7.5 correcting the deviation correction gradient by EMA; wherein the EMA correction bias correction gradient is expressed as:

7.6, updating parameters of the neural network; wherein the parameters of the updated neural network are

7.7 repeating the steps 7.1 to 7.6 until the convergence condition is reached.

8. The power distribution network multi-harmonic source identification method as in claim 7 wherein the lower bound of mutual information between X and Y is calculated using KL divergence calculated using dual form:

where T is a function defined on X Y that all makes two expectations finite;and I (X; Y) is not less than I _θ (X,Y)；/>Is the amount of neural information and is expressed by referring to the gradient formulaDescent to maximize;

wherein the mutual information deep learning model can be realized byFormula (VI)To express, wherein->The empirical distribution of distribution P given n independent samplings is represented.
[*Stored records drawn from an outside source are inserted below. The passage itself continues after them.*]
lemma pvDA_replicate : ∀ (k : Nat) (v : Int) (b : List Int), (∀ y ∈ b, y ≠ v) →
    pvDA (List.replicate k v ++ b)
      = (List.replicate k (b.map (fun y => y - v))).flatten ++ pvDA b := by
  intro k
  induction k with
  | zero => intro v b _; simp
  | succ k ih =>
      intro v b hb
      rw [List.replicate_succ, List.cons_append, pvDA, ih v b hb]
      have hfil : (List.replicate k v ++ b).filter (fun y => y != v) = b := by
        rw [List.filter_append]
        have h1 : (List.replicate k v).filter (fun y => y != v) = [] := by
          simp
        have h2 : b.filter (fun y => y != v) = b :=
          List.filter_eq_self.mpr (fun y hy => by simpa using hb y hy)
        rw [h1, h2, List.nil_append]
      rw [hfil, List.replicate_succ, List.flatten_cons, List.append_assoc]

lemma pvFlattenRepAppend : ∀ (n : Nat) (x y : List Int),
    (List.replicate n (x ++ y)).flatten.Perm
      ((List.replicate n x).flatten ++ (List.replicate n y).flatten) := by
  intro n
  induction n with
  | zero => intro x y; simp
  | succ n ih =>
      intro x y
      simp only [List.replicate_succ, List.flatten_cons]
      refine ((List.Perm.append_left (x ++ y) (ih x y)).trans ?_)
      have h1 : x ++ y ++ ((List.replicate n x).flatten ++ (List.replicate n y).flatten)
          = x ++ (y ++ (List.replicate n x).flatten) ++ (List.replicate n y).flatten := by
        simp [List.append_assoc]
      have h2 : x ++ ((List.replicate n x).flatten ++ y) ++ (List.replicate n y).flatten
          = x ++ (List.replicate n x).flatten ++ (y ++ (List.replicate n y).flatten) := by
        simp [List.append_assoc]
      rw [h1, ← h2]
      exact List.Perm.append_right _ (List.Perm.append_left _ List.perm_append_comm)

lemma pvFlattenRepRep (n m : Nat) (d : Int) :
    (List.replicate n (List.replicate m d)).flatten = List.replicate (n * m) d := by
  induction n with
  | zero => simp
  | succ n ih =>
      rw [List.replicate_succ, List.flatten_cons, ih, Nat.succ_mul, Nat.add_comm,
        List.replicate_add]

lemma pvChunkPerm : ∀ (rs : List (Int × Int)) (n : Nat) (v : Int), (∀ q ∈ rs, 1 ≤ q.2) →
    (List.replicate n ((rs.flatMap (fun r => List.replicate r.2.toNat r.1)).map
        (fun y => y - v))).flatten.Perm
      (rs.flatMap (fun q => List.replicate ((n : Int) * q.2).toNat (q.1 - v))) := by
  intro rs
  induction rs with
  | nil => intro n v _; simp
  | cons q rs' ih =>
      intro n v hpos
      rw [List.flatMap_cons, List.flatMap_cons, List.map_append, List.map_replicate]
      refine (pvFlattenRepAppend n _ _).trans ?_
      have hq : 1 ≤ q.2 := hpos q (List.mem_cons_self)
      have hcast : ((n : Int) * q.2).toNat = n * q.2.toNat := by
        rcases Int.le.dest hq with ⟨w, hw⟩
        have h2 : q.2 = ((1 + w : Nat) : Int) := by push_cast; omega
        rw [h2, ← Nat.cast_mul, Int.toNat_natCast, Int.toNat_natCast]
      rw [pvFlattenRepRep, ← hcast]
      exact List.Perm.append_left _ (ih n v (fun r hr => hpos r (List.mem_cons_of_mem _ hr)))

lemma pvDA_perm_pvE : ∀ (s : List Int), s.Pairwise (· ≤ ·) →
    (pvDA s).Perm (pvE (pvRLE s)) := by
  intro s
  induction s using pvRLE.induct with
  | case1 => intro _; simp [pvDA, pvRLE, pvE]
  | case2 v t ih =>
      intro hs
      have hge : ∀ y ∈ t, v ≤ y := (List.pairwise_cons.mp hs).1
      have htpw : t.Pairwise (· ≤ ·) := (List.pairwise_cons.mp hs).2
      have hbpw : (t.dropWhile (· == v)).Pairwise (· ≤ ·) :=
        htpw.sublist (List.dropWhile_sublist _)
      have hbne : ∀ y ∈ t.dropWhile (· == v), y ≠ v := by
        cases hd : t.dropWhile (· == v) with
        | nil => intro y hy; simp at hy
        | cons h b' =>
            have hl : 0 < (t.dropWhile (· == v)).length := by simp [hd]
            have hne := List.dropWhile_get_zero_not (· == v) t hl
            simp [hd] at hne
            have hhv : h ≠ v := hne
            rw [hd] at hbpw
            have hhmem : h ∈ t := (List.dropWhile_sublist _).mem (hd ▸ List.mem_cons_self)
            have hvh : v < h := lt_of_le_of_ne (hge h hhmem) (Ne.symm hhv)
            intro y hy
            rcases List.mem_cons.mp hy with rfl | hy'
            · exact hhv
            · have := (List.pairwise_cons.mp hbpw).1 y hy'
              omega
      have htw : t.takeWhile (· == v) = List.replicate (t.takeWhile (· == v)).length v := by
        apply List.eq_replicate_of_mem
        intro y hy
        have hp := List.mem_takeWhile_imp (p := (· == v)) hy
        exact eq_of_beq hp
      have hdecomp : v :: t
          = List.replicate ((t.takeWhile (· == v)).length + 1) v ++ t.dropWhile (· == v) := by
        conv_lhs => rw [← List.takeWhile_append_dropWhile (p := (· == v)) (l := t)]
        rw [Nat.add_comm, List.replicate_add, List.replicate_one, ← htw]
        rfl
      conv_lhs => rw [hdecomp]
      rw [pvDA_replicate _ _ _ hbne]
      have hrle : pvRLE (v :: t)
          = (v, 1 + ((t.takeWhile (· == v)).length : Int)) :: pvRLE (t.dropWhile (· == v)) := by
        simp [pvRLE]
      rw [hrle, pvE]
      refine List.Perm.append ?_ (ih hbpw)
      have hrw : (t.dropWhile (· == v)).map (fun y => y - v)
          = (((pvRLE (t.dropWhile (· == v))).flatMap
              (fun r => List.replicate r.2.toNat r.1)).map (fun y => y - v)) := by
        rw [pvRLE_expand]
      rw [hrw]
      refine (pvChunkPerm _ _ v (fun q hq => pvRLE_counts_pos _ q hq)).trans ?_
      apply List.Perm.of_eq
      have hfg : (fun (q : Int × Int) =>
            List.replicate (((((t.takeWhile (· == v)).length + 1 : Nat) : Int)) * q.2).toNat (q.1 - v))
          = fun (q : Int × Int) =>
            PySem.List.pyRepeat [q.1 - v] ((1 + ((t.takeWhile (· == v)).length : Int)) * q.2) := by
        funext q
        rw [PySem.List.pyRepeat_singleton]
        congr 2
        push_cast
        ring
      rw [hfg]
9. A power distribution network multi-harmonic source identification system, comprising:

the harmonic voltage acquisition unit is used for acquiring harmonic voltage signals generated by superposition of a plurality of harmonic sources on the PCC node and measuring harmonic voltage values;

the harmonic current estimation unit is used for separating a fast variation component and a slow variation component in the harmonic voltage signal and estimating a harmonic current value injected by the PCC node based on the fast variation component;

the main harmonic source identification unit is used for leading the obtained harmonic current value and the harmonic voltage value into a pre-trained mutual information deep learning model to obtain a mutual information value between the harmonic current emitted by each harmonic source and the harmonic voltage of the PCC node, and identifying a main harmonic source according to each obtained mutual information value.